Roundtable: “Teaching about Empire and War in World History Survey Courses”

Notes from another HAW conference panel:

David Applebaum (Rowan University) began the discussion at this roundtable with his explanation of how he teaches the world survey through the lens of 4 empires (Spanish, British, Dutch, United States) with one book for each empire. He is looking for a good book to use on the US empire. He begins European voices and ends with global voices. The 3 books he uses are:
1. Spanish: Lieutenant Nun: Memoir of a Basque Transvestite in the New World.
2. British: Robinson Crusoe (Norton critical edition that includes good framing of the novel).
3. Dutch: Pramoedya Ananta Toer, This Earth of Mankind.
He looks for primary sources that show transformation and agency.

Carrie Hoefferle (Wingate University) brought a handout that shows how she conducts a critical analysis of primary sources. She approaches the survey with the idea that was is not inevitable.

Michael Kimaid (Firelands College of Bowling Green State University) emphasized that he teaches agency, and activism. He uses a quote from Thomas Jefferson that history enables us to understand the designs of men to get students to take history out from behind the glass and use it. He wants students to think for themselves, that this becomes empowering. He develops 4 themes in the survey:
1. Acceleration of technological developments.
2. National identities.
3. Articulation of democracy theory.
4. Economic liberalization.
He examines these 4 themes through the lens of empire and war, and trade and sovereignty. He stresses that capitalism demands empire, that it commodifies everything. He students leave pretty freaked out.

Christine Skwiot (Georgia State University) like to use James Gump, The Dust Rose Like Smoke that compares Zulu and Sioux wars. An old way of looking at the world was the US vs. the World, us vs. them. Now the emphasis is on a transnational view of the US, but there is a danger of placing the US at the center. It is important to recognize that the US is only one empire of many, and is not unique. All empires present themselves as exceptional, as civilizing forces. A comparative perspective is important to highlight these aspects. She also examines issues of indigeneity, thinking about the Zulu as Indigenous inhabitants of Africa.

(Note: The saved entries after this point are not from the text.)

-- pv_equiv track=rewrite | github.com/Timozino/bincom-assignments | python_class_question.py | process_binary_sequence
-- ===== SOURCE A (Python) =====
-- def process_binary_sequence(binary_input):
--     output = []
--     for i in range(len(binary_input)):
--         chunk = binary_input[max(0, i - 2):i + 1]  # Get the 3-character chunk
--         if chunk.count('1') == 3:
--             output.append('1')
--         else:
--             output.append('0')
--     return ''.join(output)
-- ===== SOURCE B (Python) =====
-- def process_binary_sequence(binary_input):
--     # Single pass maintaining the length of the current run of trailing '1's,
--     # instead of re-slicing and counting a 3-char window at every position.
--     run = 0
--     output = []
--     for c in binary_input:
--         run = run + 1 if c == '1' else 0
--         output.append('1' if run >= 3 else '0')
--     return ''.join(output)
-- ===== Notes on version B (the rewrite author's own statement) =====
-- stated objective: alternative
-- what changed: B replaces A's per-index slicing of a 3-character window (and counting the ones in it) by a single pass that maintains a running count of consecutive trailing one-characters and emits a one exactly when that count reaches 3.
import Mathlib
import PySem

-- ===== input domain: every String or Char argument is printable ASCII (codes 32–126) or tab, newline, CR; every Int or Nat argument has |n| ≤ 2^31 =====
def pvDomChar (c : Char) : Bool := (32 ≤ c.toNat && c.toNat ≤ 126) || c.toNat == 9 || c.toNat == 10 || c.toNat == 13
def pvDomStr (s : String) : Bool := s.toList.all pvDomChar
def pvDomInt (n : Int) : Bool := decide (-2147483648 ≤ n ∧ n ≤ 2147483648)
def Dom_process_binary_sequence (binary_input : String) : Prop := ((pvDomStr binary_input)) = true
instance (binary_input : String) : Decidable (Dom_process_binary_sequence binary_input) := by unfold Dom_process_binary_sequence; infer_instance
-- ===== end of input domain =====

-- A slices a 3-char window at every index and counts '1's in it; B is a single pass
-- maintaining a running count of consecutive trailing '1's (alternative decomposition).


-- ===== PORT A =====
-- Strings are handled on code points (List Char); ''.join is PySem.Chars.join.
def process_binary_sequence (binary_input : String) : String :=
  let cs := binary_input.toList
  let output : List (List Char) :=
    (PySem.List.pyRange 0 (PySem.Chars.len cs) 1).foldl (fun output i =>
      let chunk := PySem.Chars.slice cs (some (max 0 (i - 2))) (some (i + 1))
      if PySem.Chars.count chunk ['1'] = 3 then output ++ [['1']] else output ++ [['0']]) []
  String.ofList (PySem.Chars.join [] output)

-- ===== PORT B =====
def process_binary_sequence_alt (binary_input : String) : String :=
  let st := binary_input.toList.foldl
    (fun (st : Nat × List (List Char)) c =>
      let run := if c = '1' then st.1 + 1 else 0
      (run, st.2 ++ [if 3 ≤ run then ['1'] else ['0']])) (0, [])
  String.ofList (PySem.Chars.join [] st.2)

-- ===== PRECONDITION & SPEC =====
def Spec_process_binary_sequence (binary_input : String) (out : String) : Prop := out = process_binary_sequence_alt binary_input
instance (binary_input : String) (out : String) : Decidable (Spec_process_binary_sequence binary_input out) := by unfold Spec_process_binary_sequence; infer_instance

-- ===== CLAIM (what is proved, stated in full; the proofs are below) =====
def Claim_equal_process_binary_sequence : Prop := ∀ (binary_input : String), Dom_process_binary_sequence binary_input → Spec_process_binary_sequence binary_input (process_binary_sequence binary_input)

-- ===== LEMMAS AND PROOFS =====

-- run length of trailing '1's in the first k characters of cs
def pvR (cs : List Char) : Nat → Nat
  | 0 => 0
  | k + 1 => if cs.getD k 'x' = '1' then pvR cs k + 1 else 0

-- the output chunk both programs emit at position k
def pvBit (cs : List Char) (k : Nat) : List Char :=
  if 3 ≤ pvR cs (k + 1) then ['1'] else ['0']

lemma pvR_le (cs : List Char) : ∀ k, pvR cs k ≤ k := by
  intro k; induction k with
  | zero => simp [pvR]
  | succ k ih => simp only [pvR]; split <;> omega

lemma count3_iff (a b c : Char) :
    PySem.Chars.count [a, b, c] ['1'] = 3 ↔ (a = '1' ∧ b = '1' ∧ c = '1') := by
  by_cases ha : a = '1' <;> by_cases hb : b = '1' <;> by_cases hc : c = '1' <;>
    simp [PySem.Chars.count, PySem.Chars.count.go, ha, hb, hc, List.isPrefixOf] <;>
    (try split_ifs) <;> simp_all [eq_comm]

lemma count1_ne (a : Char) : PySem.Chars.count [a] ['1'] ≠ 3 := by
  by_cases ha : a = '1' <;>
    simp [PySem.Chars.count, PySem.Chars.count.go, ha, List.isPrefixOf] <;>
    (try split_ifs) <;> simp_all [eq_comm]

lemma count2_ne (a b : Char) : PySem.Chars.count [a, b] ['1'] ≠ 3 := by
  by_cases ha : a = '1' <;> by_cases hb : b = '1' <;>
    simp [PySem.Chars.count, PySem.Chars.count.go, ha, hb, List.isPrefixOf] <;>
    (try split_ifs) <;> simp_all [eq_comm]

lemma getD_append_at (pre t : List Char) (i : Nat) :
    (pre ++ t).getD (pre.length + i) 'x' = t.getD i 'x' := by
  rw [List.getD_eq_getElem?_getD, List.getD_eq_getElem?_getD,
    List.getElem?_append_right (by omega)]
  have h : pre.length + i - pre.length = i := by omega
  rw [h]

-- the crux: A's window condition at index n equals "running count reaches 3"
lemma crux (cs : List Char) (n : Nat) (hn : n < cs.length) :
    (PySem.Chars.count
        (PySem.Chars.slice cs (some (max 0 ((n : Int) - 2))) (some ((n : Int) + 1))) ['1'] = 3)
      ↔ 3 ≤ pvR cs (n + 1) := by
  match n, hn with
  | 0, hn =>
    have ha : max 0 ((((0 : Nat) : Int)) - 2) = ((0 : Nat) : Int) := by norm_num
    have hb : (((0 : Nat) : Int)) + 1 = ((1 : Nat) : Int) := by norm_num
    rw [ha, hb, PySem.Chars.slice_eq_listSlice, PySem.List.slice_natCast]
    obtain ⟨a, t, rfl⟩ : ∃ a t, cs = a :: t := by
      cases cs with
      | nil => simp at hn
      | cons a t => exact ⟨a, t, rfl⟩
    simp only [List.drop_zero, List.take]
    constructor
    · intro h; exact absurd h (count1_ne a)
    · intro h; have := pvR_le (a :: t) (0 + 1); omega
  | 1, hn =>
    have ha : max 0 ((((1 : Nat) : Int)) - 2) = ((0 : Nat) : Int) := by norm_num
    have hb : (((1 : Nat) : Int)) + 1 = ((2 : Nat) : Int) := by norm_num
    rw [ha, hb, PySem.Chars.slice_eq_listSlice, PySem.List.slice_natCast]
    obtain ⟨a, b, t, rfl⟩ : ∃ a b t, cs = a :: b :: t := by
      match cs, hn with
      | a :: b :: t, _ => exact ⟨a, b, t, rfl⟩
    simp only [List.drop_zero, List.take]
    constructor
    · intro h; exact absurd h (count2_ne a b)
    · intro h; have := pvR_le (a :: b :: t) (1 + 1); omega
  | m + 2, hn =>
    have ha : max 0 ((((m + 2 : Nat) : Int)) - 2) = ((m : Nat) : Int) := by push_cast; omega
    have hb : (((m + 2 : Nat) : Int)) + 1 = ((m + 3 : Nat) : Int) := by push_cast; ring
    rw [ha, hb, PySem.Chars.slice_eq_listSlice, PySem.List.slice_natCast]
    have hsub : m + 3 - m = 3 := by omega
    rw [hsub]
    obtain ⟨a, b, c, t, hd⟩ : ∃ a b c t, cs.drop m = a :: b :: c :: t := by
      match h : cs.drop m, (by simp; omega : 3 ≤ (cs.drop m).length) with
      | a :: b :: c :: t, _ => exact ⟨a, b, c, t, rfl⟩
    obtain ⟨p, hp, hlen⟩ : ∃ p, cs = p ++ (a :: b :: c :: t) ∧ p.length = m :=
      ⟨cs.take m, by rw [← hd, List.take_append_drop], by simp; omega⟩
    have hget : ∀ (i : Nat), cs.getD (m + i) 'x' = (a :: b :: c :: t).getD i 'x' := by
      intro i
      rw [hp, ← hlen, getD_append_at]
    have hga : cs.getD m 'x' = a := by simpa using hget 0
    have hgb : cs.getD (m + 1) 'x' = b := hget 1
    have hgc : cs.getD (m + 2) 'x' = c := hget 2
    rw [hd]
    simp only [List.take]
    rw [count3_iff]
    simp only [pvR, hga, hgb, hgc]
    by_cases h3 : a = '1' <;> by_cases h4 : b = '1' <;> by_cases h5 : c = '1' <;>
      simp [h3, h4, h5]

-- A's fold over range(n) produces the pvBit sequence
lemma A_fold (cs : List Char) : ∀ (n : Nat), n ≤ cs.length → ∀ acc : List (List Char),
    (PySem.List.pyRange 0 (n : Int) 1).foldl
      (fun output i =>
        if PySem.Chars.count (PySem.Chars.slice cs (some (max 0 (i - 2))) (some (i + 1))) ['1'] = 3
        then output ++ [['1']] else output ++ [['0']]) acc
      = acc ++ (List.range n).map (pvBit cs) := by
  intro n
  induction n with
  | zero => intro _ acc; simp
  | succ n ih =>
    intro hn acc
    have hsplit : PySem.List.pyRange 0 ((n + 1 : Nat) : Int) 1
        = PySem.List.pyRange 0 (n : Int) 1 ++ [(n : Int)] := by
      have hc : ((n + 1 : Nat) : Int) = (n : Int) + 1 := by push_cast; ring
      rw [hc]
      exact PySem.List.pyRange_one_succ_right (Int.natCast_nonneg n)
    rw [hsplit, List.foldl_append, ih (by omega) acc, List.range_succ, List.map_append]
    simp only [List.foldl_cons, List.foldl_nil, List.map_cons, List.map_nil]
    have hcond := crux cs n (by omega)
    by_cases h : 3 ≤ pvR cs (n + 1)
    · rw [if_pos (hcond.mpr h)]
      simp [pvBit, h]
    · rw [if_neg (fun hc => h (hcond.mp hc))]
      simp [pvBit, h]

-- B's fold: invariant over a split cs = pre ++ ds
lemma B_fold (cs : List Char) : ∀ (ds pre : List Char) (acc : List (List Char)),
    cs = pre ++ ds →
    ds.foldl
      (fun (st : Nat × List (List Char)) c =>
        (if c = '1' then st.1 + 1 else 0,
         st.2 ++ [if 3 ≤ (if c = '1' then st.1 + 1 else 0) then ['1'] else ['0']]))
      (pvR cs pre.length, acc)
      = (pvR cs cs.length,
         acc ++ (List.range ds.length).map (fun j => pvBit cs (pre.length + j))) := by
  intro ds
  induction ds with
  | nil =>
    intro pre acc h
    simp [h]
  | cons d ds ih =>
    intro pre acc h
    simp only [List.foldl_cons]
    have hd : cs.getD pre.length 'x' = d := by
      rw [h, ← Nat.add_zero pre.length, getD_append_at]
      rfl
    have hrun : (if d = '1' then pvR cs pre.length + 1 else 0) = pvR cs (pre.length + 1) := by
      simp only [pvR]
      rw [hd]
    have h2 : cs = (pre ++ [d]) ++ ds := by simp [h]
    have hih := ih (pre ++ [d]) (acc ++ [if 3 ≤ pvR cs (pre.length + 1) then ['1'] else ['0']]) h2
    simp only [List.length_append, List.length_cons, List.length_nil, Nat.zero_add] at hih ⊢
    have hmap : (List.range (ds.length + 1)).map (fun j => pvBit cs (pre.length + j))
        = (if 3 ≤ pvR cs (pre.length + 1) then ['1'] else ['0'])
          :: (List.range ds.length).map (fun j => pvBit cs (pre.length + 1 + j)) := by
      rw [List.range_succ_eq_map, List.map_cons, List.map_map]
      congr 1
      refine List.map_congr_left (fun j hj => ?_)
      simp only [Function.comp_apply]
      congr 1
      omega
    rw [hrun, hih, hmap]
    simp

-- ===== VERDICT (by name: the statement is the Claim_ definition above) =====
theorem process_binary_sequence_spec : Claim_equal_process_binary_sequence := by
  intro binary_input _
  unfold Spec_process_binary_sequence
  simp only [process_binary_sequence, process_binary_sequence_alt, PySem.Chars.len_eq]
  rw [A_fold binary_input.toList binary_input.toList.length (le_refl _) []]
  have hb := B_fold binary_input.toList binary_input.toList [] [] (by simp)
  simp only [List.length_nil, List.nil_append] at hb
  rw [show pvR binary_input.toList 0 = 0 from rfl] at hb
  rw [hb]
  simp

Dennise M. Turner (Georgia State University) brings a perspective of the racial inequality in the French colonial empire into her teaching of the world survey. How do we introduce class, race, and gender into a global context? She uses Frantz Fanon’s Wretched of the Earth (use the new edition with the introduction by Homi Bhabha) to examine reciprocal relations between empire and the colonized, and Aimé Césaire’s Discourse on Colonialism to examine African unity in fighting for independence. Revolution is necessary by workers and peasants. She emphasizes that students can affect changes, can challenge the system. We need to decolonize our own minds and societies. What does this mean? Part of this is connecting Fanon and Césaire to Iraq, and to see how this is a continuation of western imperialism.

Carrie Whitney (Georgia State University) uses empire as a theme to tie world history together. She uses Linday Colley’s Captives to show how the British empire was fragile, not powerful. There is no natural divide between Christians and Muslims, but rather than share similar interests and often work together. Robert Marks’ Origins of the Modern World examines US involvement in the Middle East. This is not ancient, but part of imperial interests linked to oil. Imperial projects are still going strong. Empires have complex and versatile natures, and we need to recognize its many forms.

We then had a wide-ranging discussion of pedagogy and how to engage issues of empire. Michael talked about how technology can be either liberating or an agent of oppression. He also talked about reading maps as a text, as tools of resistance. We think of maps as objective, but they are subjective and reflect values. Often places of resistance (pirates, maroons) take place off maps. David raised questions of how to nurture agency, and what we can do outside the classroom to foster this. Mara Dodge talked about how she introduces students to perspectives that they rarely hear, but that they need to find their own voices and ideas. We also talked about films like Black Robe and La Otra Conquista as media that examines the history of colonization. We made a distinction between education and training, that the importance of education is thinking for ourselves. We need to let the students think, rather than telling them what to think. J.M. Blout’s The Colonizer’s Model of the World looks at a world-wide crisis in feudal society. He sees a great divergence in the late 18th century. We also need to look at the relationship between gender, religion, and patriarchy, and how these are historically and socially constructed concepts. If patriarchy has a beginning, it also has an end. Theodore William Allen’s Invention of the White Race is an important treatment. A summary of it is on the Cultural Logic website at eserver.org/clogic.



Blogger Applesauce said...

To amplify on the roundtable ... Each core text covers a life-cycle. The seqence is "conquest" "enslavement" "resistance" and "contemporary agency."

I am thinking that a Native American voice - or the UN hearings might work.